*** Opening of DATA FOR THIS EXERCISE ***

-- pv_equiv track=rewrite | github.com/MrEnvij/Task11.1 | t06.py | gen_4
-- ===== SOURCE A (Python) =====
-- def gen_4(N):
--     if N >= 1:
--         S1 = 1
--     if N >= 2:
--         S2 = -1
--     if N >= 3:
--         for n in range(3, N + 1):
--             S3 = S2 + n
--             S1, S2 = S2, S3
--             yield n, S3
-- ===== SOURCE B (Python) =====
-- def gen_4(N):
--     for n in range(3, N + 1):
--         yield n, n * (n + 1) // 2 - 4
-- ===== Notes on version B (the rewrite author's own statement) =====
-- stated objective: simpler
-- what changed: Drops the S1/S2 recurrence state entirely: each yielded pair is computed from its index n alone by the closed form n*(n+1)//2 - 4 for the running sum.
import Mathlib
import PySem

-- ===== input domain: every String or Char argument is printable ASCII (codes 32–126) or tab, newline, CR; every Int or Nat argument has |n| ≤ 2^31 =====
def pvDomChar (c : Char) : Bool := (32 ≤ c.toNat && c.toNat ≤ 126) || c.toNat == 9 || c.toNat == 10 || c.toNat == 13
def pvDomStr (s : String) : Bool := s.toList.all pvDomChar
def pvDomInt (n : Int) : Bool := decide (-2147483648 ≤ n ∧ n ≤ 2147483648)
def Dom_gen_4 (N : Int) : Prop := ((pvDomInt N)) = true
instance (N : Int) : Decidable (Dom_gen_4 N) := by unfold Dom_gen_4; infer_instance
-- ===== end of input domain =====

-- B replaces A's S1/S2 recurrence with the closed form (n, n*(n+1)//2 - 4) per term (simpler, stateless).


-- ===== PORT A =====
-- loop body: S3 = S2 + n; S1, S2 = S2, S3; yield n, S3  (state = (S1, S2, yielded))
def gen4step (st : Int × Int × List (Int × Int)) (n : Int) : Int × Int × List (Int × Int) :=
  let S3 := st.2.1 + n
  (st.2.1, S3, st.2.2 ++ [(n, S3)])

-- In Python S1/S2 are assigned only when N ≥ 1 / N ≥ 2; the loop (which runs only
-- when N ≥ 3) is the sole reader of them, so carrying (1, -1) unconditionally is exact.
def gen_4 (N : Int) : List (Int × Int) :=
  ((PySem.List.pyRange 3 (N + 1) 1).foldl gen4step (1, -1, [])).2.2

-- ===== PORT B =====
def gen4term (n : Int) : Int × Int := (n, PySem.Int.floordiv (n * (n + 1)) 2 - 4)

def gen_4_alt (N : Int) : List (Int × Int) :=
  (PySem.List.pyRange 3 (N + 1) 1).map gen4term

-- ===== PRECONDITION & SPEC =====
def Spec_gen_4 (N : Int) (out : List (Int × Int)) : Prop := out = gen_4_alt N
instance (N : Int) (out : List (Int × Int)) : Decidable (Spec_gen_4 N out) := by unfold Spec_gen_4; infer_instance

-- ===== CLAIM (what is proved, stated in full; the proofs are below) =====
def Claim_equal_gen_4 : Prop := ∀ (N : Int), Dom_gen_4 N → Spec_gen_4 N (gen_4 N)

-- ===== LEMMAS AND PROOFS =====
-- the closed-form second component
def gen4t (n : Int) : Int := PySem.Int.floordiv (n * (n + 1)) 2 - 4

theorem gen4t_succ (N : Int) : gen4t (N + 1) = gen4t N + (N + 1) := by
  unfold gen4t
  rw [PySem.Int.floordiv_eq_ediv_of_pos (by norm_num),
      PySem.Int.floordiv_eq_ediv_of_pos (by norm_num)]
  have h2 : (N + 1) * (N + 1 + 1) = N * (N + 1) + (N + 1) * 2 := by ring
  rw [h2, Int.add_mul_ediv_right _ _ (by norm_num : (2:Int) ≠ 0)]
  ring

theorem gen4_loop_eq (N : Int) (h : 2 ≤ N) :
    ∃ s1, (PySem.List.pyRange 3 (N + 1) 1).foldl gen4step (1, -1, []) =
      (s1, gen4t N, (PySem.List.pyRange 3 (N + 1) 1).map gen4term) := by
  induction N, h using Int.le_induction with
  | base =>
      refine ⟨1, ?_⟩
      rw [PySem.List.pyRange_one_eq_nil (by norm_num)]
      simp [List.foldl]
      decide
  | succ N hN ih =>
      obtain ⟨s1, ih⟩ := ih
      rw [PySem.List.pyRange_one_succ_right (by omega : (3:Int) ≤ N + 1),
          List.foldl_append, List.map_append, ih]
      refine ⟨gen4t N, ?_⟩
      have h3 := gen4t_succ N
      simp [gen4step, gen4term, gen4t] at h3 ⊢
      linarith [h3]

-- ===== VERDICT (by name: the statement is the Claim_ definition above) =====
theorem gen_4_spec : Claim_equal_gen_4 := by
  intro N _
  unfold Spec_gen_4 gen_4 gen_4_alt
  by_cases h : 2 ≤ N
  · obtain ⟨s1, hl⟩ := gen4_loop_eq N h
    rw [hl]
  · rw [PySem.List.pyRange_one_eq_nil (by omega)]
    simp
-- pv_equiv track=rewrite | github.com/kobejean/cp-library | cp_library/math/superset_zeta_fn.py | superset_zeta
-- ===== SOURCE A (Python) =====
-- def superset_zeta(A, N: int, Z: int = None):
--     Z = 1 << N if Z is None else Z
--     for i in range(N):
--         m = b = 1<<i
--         while m < Z:
--             A[m ^ b] += A[m]
--             m = m+1|b
--     return A
-- ===== SOURCE B (Python) =====
-- def superset_zeta(A, N: int, Z: int = None):
--     # Recursive divide-and-conquer superset zeta: process aligned power-of-two
--     # blocks by recursing on both halves and then folding the high half into the
--     # low half, driven block-wise across [0, Z).  Mutates A in place like A.
--     Z = 1 << N if Z is None else Z
--     if N <= 0:
--         return A
--     K = 0
--     while K < N and (1 << K) < Z:
--         K += 1
--
--     def zrec(off, k):
--         # zeta-transform the aligned block [off, off+2**k) with bit layers < k
--         if k == 0 or off >= Z:
--             return
--         half = 1 << (k - 1)
--         zrec(off, k - 1)
--         zrec(off + half, k - 1)
--         for j in range(min(half, Z - off - half)):
--             A[off + j] += A[off + half + j]
--
--     off = 0
--     while off < Z:
--         zrec(off, K)
--         off += 1 << K
--     return A
-- ===== Notes on version B (the rewrite author's own statement) =====
-- stated objective: alternative
-- what changed: B computes the superset zeta by recursive divide-and-conquer: aligned power-of-two blocks are transformed by recursing on the low and high half and then folding the high half into the low half with one merge loop, driven block-wise across [0, Z), instead of A's N flat bit-layer passes that walk the set-bit indices with the m=m+1|b trick.
import Mathlib
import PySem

*** Close of DATA FOR THIS EXERCISE ***

WHAT YOU HAVE TO DO
Provide an exact transcription of every entry above.

REPLY
-- pv_equiv track=rewrite | github.com/MrEnvij/Task11.1 | t06.py | gen_4
-- ===== SOURCE A (Python) =====
-- def gen_4(N):
--     if N >= 1:
--         S1 = 1
--     if N >= 2:
--         S2 = -1
--     if N >= 3:
--         for n in range(3, N + 1):
--             S3 = S2 + n
--             S1, S2 = S2, S3
--             yield n, S3
-- ===== SOURCE B (Python) =====
-- def gen_4(N):
--     for n in range(3, N + 1):
--         yield n, n * (n + 1) // 2 - 4
-- ===== Notes on version B (the rewrite author's own statement) =====
-- stated objective: simpler
-- what changed: Drops the S1/S2 recurrence state entirely: each yielded pair is computed from its index n alone by the closed form n*(n+1)//2 - 4 for the running sum.
import Mathlib
import PySem

-- ===== input domain: every String or Char argument is printable ASCII (codes 32–126) or tab, newline, CR; every Int or Nat argument has |n| ≤ 2^31 =====
def pvDomChar (c : Char) : Bool := (32 ≤ c.toNat && c.toNat ≤ 126) || c.toNat == 9 || c.toNat == 10 || c.toNat == 13
def pvDomStr (s : String) : Bool := s.toList.all pvDomChar
def pvDomInt (n : Int) : Bool := decide (-2147483648 ≤ n ∧ n ≤ 2147483648)
def Dom_gen_4 (N : Int) : Prop := ((pvDomInt N)) = true
instance (N : Int) : Decidable (Dom_gen_4 N) := by unfold Dom_gen_4; infer_instance
-- ===== end of input domain =====

-- B replaces A's S1/S2 recurrence with the closed form (n, n*(n+1)//2 - 4) per term (simpler, stateless).


-- ===== PORT A =====
-- loop body: S3 = S2 + n; S1, S2 = S2, S3; yield n, S3  (state = (S1, S2, yielded))
def gen4step (st : Int × Int × List (Int × Int)) (n : Int) : Int × Int × List (Int × Int) :=
  let S3 := st.2.1 + n
  (st.2.1, S3, st.2.2 ++ [(n, S3)])

-- In Python S1/S2 are assigned only when N ≥ 1 / N ≥ 2; the loop (which runs only
-- when N ≥ 3) is the sole reader of them, so carrying (1, -1) unconditionally is exact.
def gen_4 (N : Int) : List (Int × Int) :=
  ((PySem.List.pyRange 3 (N + 1) 1).foldl gen4step (1, -1, [])).2.2

-- ===== PORT B =====
def gen4term (n : Int) : Int × Int := (n, PySem.Int.floordiv (n * (n + 1)) 2 - 4)

def gen_4_alt (N : Int) : List (Int × Int) :=
  (PySem.List.pyRange 3 (N + 1) 1).map gen4term

-- ===== PRECONDITION & SPEC =====
def Spec_gen_4 (N : Int) (out : List (Int × Int)) : Prop := out = gen_4_alt N
instance (N : Int) (out : List (Int × Int)) : Decidable (Spec_gen_4 N out) := by unfold Spec_gen_4; infer_instance

-- ===== CLAIM (what is proved, stated in full; the proofs are below) =====
def Claim_equal_gen_4 : Prop := ∀ (N : Int), Dom_gen_4 N → Spec_gen_4 N (gen_4 N)

-- ===== LEMMAS AND PROOFS =====
-- the closed-form second component
def gen4t (n : Int) : Int := PySem.Int.floordiv (n * (n + 1)) 2 - 4

theorem gen4t_succ (N : Int) : gen4t (N + 1) = gen4t N + (N + 1) := by
  unfold gen4t
  rw [PySem.Int.floordiv_eq_ediv_of_pos (by norm_num),
      PySem.Int.floordiv_eq_ediv_of_pos (by norm_num)]
  have h2 : (N + 1) * (N + 1 + 1) = N * (N + 1) + (N + 1) * 2 := by ring
  rw [h2, Int.add_mul_ediv_right _ _ (by norm_num : (2:Int) ≠ 0)]
  ring

theorem gen4_loop_eq (N : Int) (h : 2 ≤ N) :
    ∃ s1, (PySem.List.pyRange 3 (N + 1) 1).foldl gen4step (1, -1, []) =
      (s1, gen4t N, (PySem.List.pyRange 3 (N + 1) 1).map gen4term) := by
  induction N, h using Int.le_induction with
  | base =>
      refine ⟨1, ?_⟩
      rw [PySem.List.pyRange_one_eq_nil (by norm_num)]
      simp [List.foldl]
      decide
  | succ N hN ih =>
      obtain ⟨s1, ih⟩ := ih
      rw [PySem.List.pyRange_one_succ_right (by omega : (3:Int) ≤ N + 1),
          List.foldl_append, List.map_append, ih]
      refine ⟨gen4t N, ?_⟩
      have h3 := gen4t_succ N
      simp [gen4step, gen4term, gen4t] at h3 ⊢
      linarith [h3]

-- ===== VERDICT (by name: the statement is the Claim_ definition above) =====
theorem gen_4_spec : Claim_equal_gen_4 := by
  intro N _
  unfold Spec_gen_4 gen_4 gen_4_alt
  by_cases h : 2 ≤ N
  · obtain ⟨s1, hl⟩ := gen4_loop_eq N h
    rw [hl]
  · rw [PySem.List.pyRange_one_eq_nil (by omega)]
    simp
-- pv_equiv track=rewrite | github.com/kobejean/cp-library | cp_library/math/superset_zeta_fn.py | superset_zeta
-- ===== SOURCE A (Python) =====
-- def superset_zeta(A, N: int, Z: int = None):
--     Z = 1 << N if Z is None else Z
--     for i in range(N):
--         m = b = 1<<i
--         while m < Z:
--             A[m ^ b] += A[m]
--             m = m+1|b
--     return A
-- ===== SOURCE B (Python) =====
-- def superset_zeta(A, N: int, Z: int = None):
--     # Recursive divide-and-conquer superset zeta: process aligned power-of-two
--     # blocks by recursing on both halves and then folding the high half into the
--     # low half, driven block-wise across [0, Z).  Mutates A in place like A.
--     Z = 1 << N if Z is None else Z
--     if N <= 0:
--         return A
--     K = 0
--     while K < N and (1 << K) < Z:
--         K += 1
--
--     def zrec(off, k):
--         # zeta-transform the aligned block [off, off+2**k) with bit layers < k
--         if k == 0 or off >= Z:
--             return
--         half = 1 << (k - 1)
--         zrec(off, k - 1)
--         zrec(off + half, k - 1)
--         for j in range(min(half, Z - off - half)):
--             A[off + j] += A[off + half + j]
--
--     off = 0
--     while off < Z:
--         zrec(off, K)
--         off += 1 << K
--     return A
-- ===== Notes on version B (the rewrite author's own statement) =====
-- stated objective: alternative
-- what changed: B computes the superset zeta by recursive divide-and-conquer: aligned power-of-two blocks are transformed by recursing on the low and high half and then folding the high half into the low half with one merge loop, driven block-wise across [0, Z), instead of A's N flat bit-layer passes that walk the set-bit indices with the m=m+1|b trick.
import Mathlib
import PySem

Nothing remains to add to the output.